#### What this task involves:
An exact reprint of all the records is the expected answer.

#### Data for processing:
-- pv_equiv track=rewrite | github.com/fuentesmarlon/Sodoku---15Puzzle | Problem.py | column
-- ===== SOURCE A (Python) =====
-- def column(board):
--     listColumn=[]
--     for column in range(len(board[0])):
--         value = 0
--         for row in board:
--             value+=row[column]
--         if value==10:
--             listColumn.append(True)
--         else:
--             listColumn.append(False)
--     return listColumn
-- ===== SOURCE B (Python) =====
-- def column(board):
--     # One pass over the rows with a running vector of column sums,
--     # instead of re-scanning all rows once per column.
--     sums = [0] * len(board[0])
--     for row in board:
--         sums = [s + row[c] for c, s in enumerate(sums)]
--     return [s == 10 for s in sums]
-- ===== Notes on version B (the rewrite author's own statement) =====
-- stated objective: alternative
-- what changed: Single pass over the rows maintaining a running vector of per-column partial sums, instead of one full re-scan of all rows for each column.
import Mathlib
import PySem

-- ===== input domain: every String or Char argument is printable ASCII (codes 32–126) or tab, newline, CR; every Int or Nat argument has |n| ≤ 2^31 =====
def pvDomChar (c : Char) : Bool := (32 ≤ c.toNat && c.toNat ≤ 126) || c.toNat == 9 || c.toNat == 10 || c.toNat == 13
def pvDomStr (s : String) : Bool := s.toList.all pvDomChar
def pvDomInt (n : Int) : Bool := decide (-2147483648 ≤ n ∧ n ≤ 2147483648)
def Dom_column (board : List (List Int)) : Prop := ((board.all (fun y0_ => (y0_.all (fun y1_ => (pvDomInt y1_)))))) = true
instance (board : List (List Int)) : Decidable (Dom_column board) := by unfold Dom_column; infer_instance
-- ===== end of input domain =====

-- B differs from A in decomposition only: one pass over the rows with a running
-- vector of per-column partial sums, instead of A's per-column re-scan of all rows.

-- ===== PORT A =====
-- row[column] is pyGet?; the `.getD 0` default is only reached outside Pre_column
-- (where Python raises IndexError).
def column (board : List (List Int)) : List Bool :=
  (PySem.List.pyRange 0 (((PySem.List.pyGet? board 0).getD []).length : Int) 1).foldl
    (fun listColumn c =>
      listColumn ++
        [(board.foldl (fun value row => value + (PySem.List.pyGet? row c).getD 0) 0) == 10])
    []

-- ===== PORT B =====
-- same convention: pyGet?/getD 0 is IndexError territory, excluded by Pre_column
def column_alt (board : List (List Int)) : List Bool :=
  (board.foldl
    (fun sums row =>
      (PySem.List.enumerate sums 0).map (fun p => p.2 + (PySem.List.pyGet? row p.1).getD 0))
    (List.replicate ((PySem.List.pyGet? board 0).getD []).length 0)).map (fun s => s == 10)

-- ===== PRECONDITION & SPEC =====
-- Pre_ excludes exactly the inputs where Python A raises IndexError: the empty board
-- (board[0]) and boards with a row shorter than the first row (row[column]).
def Pre_column (board : List (List Int)) : Prop :=
  board ≠ [] ∧ ∀ row ∈ board, (board.headD []).length ≤ row.length
instance (board : List (List Int)) : Decidable (Pre_column board) := by
  unfold Pre_column; infer_instance
def pvWitness_column : List (List Int) := [[10, 0], [0, 5]]

def Spec_column (board : List (List Int)) (out : List Bool) : Prop := out = column_alt board
instance (board : List (List Int)) (out : List Bool) : Decidable (Spec_column board out) := by
  unfold Spec_column; infer_instance

-- ===== CLAIM (what is proved, stated in full; the proofs are below) =====
def Claim_equal_column : Prop :=
  ∀ (board : List (List Int)), Dom_column board → Pre_column board →
    Spec_column board (column board)

-- ===== LEMMAS AND PROOFS =====

-- folding `+ f x` distributes over the initial accumulator
theorem foldl_add_shift {α : Type} (f : α → Int) (bs : List α) :
    ∀ (a : Int), bs.foldl (fun v x => v + f x) a = a + bs.foldl (fun v x => v + f x) 0 := by
  induction bs with
  | nil => simp
  | cons x bs ih =>
    intro a
    simp only [List.foldl_cons]
    rw [ih (a + f x), ih (0 + f x)]
    ring

-- pointwise value of B's accumulated sums after folding all rows
theorem foldl_colstep_getElem? (bs : List (List Int)) :
    ∀ (sums : List Int) (k : Nat),
      (bs.foldl (fun sums row =>
          (PySem.List.enumerate sums 0).map
            (fun p => p.2 + (PySem.List.pyGet? row p.1).getD 0)) sums)[k]? =
      sums[k]?.map (fun s =>
        s + bs.foldl (fun v row => v + (PySem.List.pyGet? row (k : Int)).getD 0) 0) := by
  induction bs with
  | nil => intro sums k; simp
  | cons row bs ih =>
    intro sums k
    simp only [List.foldl_cons]
    rw [ih]
    rw [List.getElem?_map, PySem.List.getElem?_enumerate]
    rcases h : sums[k]? with _ | s
    · simp
    · simp only [Option.map_some]
      congr 1
      simp only [zero_add]
      rw [foldl_add_shift (fun row => (PySem.List.pyGet? row (k : Int)).getD 0) bs
            ((PySem.List.pyGet? row (k : Int)).getD 0)]
      ring

-- ===== VERDICT (by name: the statement is the Claim_ definition above) =====
theorem column_spec : Claim_equal_column := by
  intro board _ _
  unfold Spec_column column column_alt
  rw [PySem.List.foldl_append_singleton_eq_map, List.nil_append]
  set n := ((PySem.List.pyGet? board 0).getD []).length with hn
  apply List.ext_getElem?
  intro k
  rw [List.getElem?_map, List.getElem?_map, foldl_colstep_getElem?]
  by_cases hk : k < n
  · rw [PySem.List.pyRange_one]
    simp [hk]
  · have hr : (List.replicate n (0 : Int))[k]? = none :=
      List.getElem?_eq_none (by simpa using Nat.not_lt.mp hk)
    have hp : (PySem.List.pyRange 0 (n : Int) 1)[k]? = none :=
      List.getElem?_eq_none (by rw [PySem.List.length_pyRange_one]; omega)
    rw [hr, hp]
    simp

#### Solution to the problem:
-- pv_equiv track=rewrite | github.com/fuentesmarlon/Sodoku---15Puzzle | Problem.py | column
-- ===== SOURCE A (Python) =====
-- def column(board):
--     listColumn=[]
--     for column in range(len(board[0])):
--         value = 0
--         for row in board:
--             value+=row[column]
--         if value==10:
--             listColumn.append(True)
--         else:
--             listColumn.append(False)
--     return listColumn
-- ===== SOURCE B (Python) =====
-- def column(board):
--     # One pass over the rows with a running vector of column sums,
--     # instead of re-scanning all rows once per column.
--     sums = [0] * len(board[0])
--     for row in board:
--         sums = [s + row[c] for c, s in enumerate(sums)]
--     return [s == 10 for s in sums]
-- ===== Notes on version B (the rewrite author's own statement) =====
-- stated objective: alternative
-- what changed: Single pass over the rows maintaining a running vector of per-column partial sums, instead of one full re-scan of all rows for each column.
import Mathlib
import PySem

-- ===== input domain: every String or Char argument is printable ASCII (codes 32–126) or tab, newline, CR; every Int or Nat argument has |n| ≤ 2^31 =====
def pvDomChar (c : Char) : Bool := (32 ≤ c.toNat && c.toNat ≤ 126) || c.toNat == 9 || c.toNat == 10 || c.toNat == 13
def pvDomStr (s : String) : Bool := s.toList.all pvDomChar
def pvDomInt (n : Int) : Bool := decide (-2147483648 ≤ n ∧ n ≤ 2147483648)
def Dom_column (board : List (List Int)) : Prop := ((board.all (fun y0_ => (y0_.all (fun y1_ => (pvDomInt y1_)))))) = true
instance (board : List (List Int)) : Decidable (Dom_column board) := by unfold Dom_column; infer_instance
-- ===== end of input domain =====

-- B differs from A in decomposition only: one pass over the rows with a running
-- vector of per-column partial sums, instead of A's per-column re-scan of all rows.

-- ===== PORT A =====
-- row[column] is pyGet?; the `.getD 0` default is only reached outside Pre_column
-- (where Python raises IndexError).
def column (board : List (List Int)) : List Bool :=
  (PySem.List.pyRange 0 (((PySem.List.pyGet? board 0).getD []).length : Int) 1).foldl
    (fun listColumn c =>
      listColumn ++
        [(board.foldl (fun value row => value + (PySem.List.pyGet? row c).getD 0) 0) == 10])
    []

-- ===== PORT B =====
-- same convention: pyGet?/getD 0 is IndexError territory, excluded by Pre_column
def column_alt (board : List (List Int)) : List Bool :=
  (board.foldl
    (fun sums row =>
      (PySem.List.enumerate sums 0).map (fun p => p.2 + (PySem.List.pyGet? row p.1).getD 0))
    (List.replicate ((PySem.List.pyGet? board 0).getD []).length 0)).map (fun s => s == 10)

-- ===== PRECONDITION & SPEC =====
-- Pre_ excludes exactly the inputs where Python A raises IndexError: the empty board
-- (board[0]) and boards with a row shorter than the first row (row[column]).
def Pre_column (board : List (List Int)) : Prop :=
  board ≠ [] ∧ ∀ row ∈ board, (board.headD []).length ≤ row.length
instance (board : List (List Int)) : Decidable (Pre_column board) := by
  unfold Pre_column; infer_instance
def pvWitness_column : List (List Int) := [[10, 0], [0, 5]]

def Spec_column (board : List (List Int)) (out : List Bool) : Prop := out = column_alt board
instance (board : List (List Int)) (out : List Bool) : Decidable (Spec_column board out) := by
  unfold Spec_column; infer_instance

-- ===== CLAIM (what is proved, stated in full; the proofs are below) =====
def Claim_equal_column : Prop :=
  ∀ (board : List (List Int)), Dom_column board → Pre_column board →
    Spec_column board (column board)

-- ===== LEMMAS AND PROOFS =====

-- folding `+ f x` distributes over the initial accumulator
theorem foldl_add_shift {α : Type} (f : α → Int) (bs : List α) :
    ∀ (a : Int), bs.foldl (fun v x => v + f x) a = a + bs.foldl (fun v x => v + f x) 0 := by
  induction bs with
  | nil => simp
  | cons x bs ih =>
    intro a
    simp only [List.foldl_cons]
    rw [ih (a + f x), ih (0 + f x)]
    ring

-- pointwise value of B's accumulated sums after folding all rows
theorem foldl_colstep_getElem? (bs : List (List Int)) :
    ∀ (sums : List Int) (k : Nat),
      (bs.foldl (fun sums row =>
          (PySem.List.enumerate sums 0).map
            (fun p => p.2 + (PySem.List.pyGet? row p.1).getD 0)) sums)[k]? =
      sums[k]?.map (fun s =>
        s + bs.foldl (fun v row => v + (PySem.List.pyGet? row (k : Int)).getD 0) 0) := by
  induction bs with
  | nil => intro sums k; simp
  | cons row bs ih =>
    intro sums k
    simp only [List.foldl_cons]
    rw [ih]
    rw [List.getElem?_map, PySem.List.getElem?_enumerate]
    rcases h : sums[k]? with _ | s
    · simp
    · simp only [Option.map_some]
      congr 1
      simp only [zero_add]
      rw [foldl_add_shift (fun row => (PySem.List.pyGet? row (k : Int)).getD 0) bs
            ((PySem.List.pyGet? row (k : Int)).getD 0)]
      ring

-- ===== VERDICT (by name: the statement is the Claim_ definition above) =====
theorem column_spec : Claim_equal_column := by
  intro board _ _
  unfold Spec_column column column_alt
  rw [PySem.List.foldl_append_singleton_eq_map, List.nil_append]
  set n := ((PySem.List.pyGet? board 0).getD []).length with hn
  apply List.ext_getElem?
  intro k
  rw [List.getElem?_map, List.getElem?_map, foldl_colstep_getElem?]
  by_cases hk : k < n
  · rw [PySem.List.pyRange_one]
    simp [hk]
  · have hr : (List.replicate n (0 : Int))[k]? = none :=
      List.getElem?_eq_none (by simpa using Nat.not_lt.mp hk)
    have hp : (PySem.List.pyRange 0 (n : Int) 1)[k]? = none :=
      List.getElem?_eq_none (by rw [PySem.List.length_pyRange_one]; omega)
    rw [hr, hp]
    simp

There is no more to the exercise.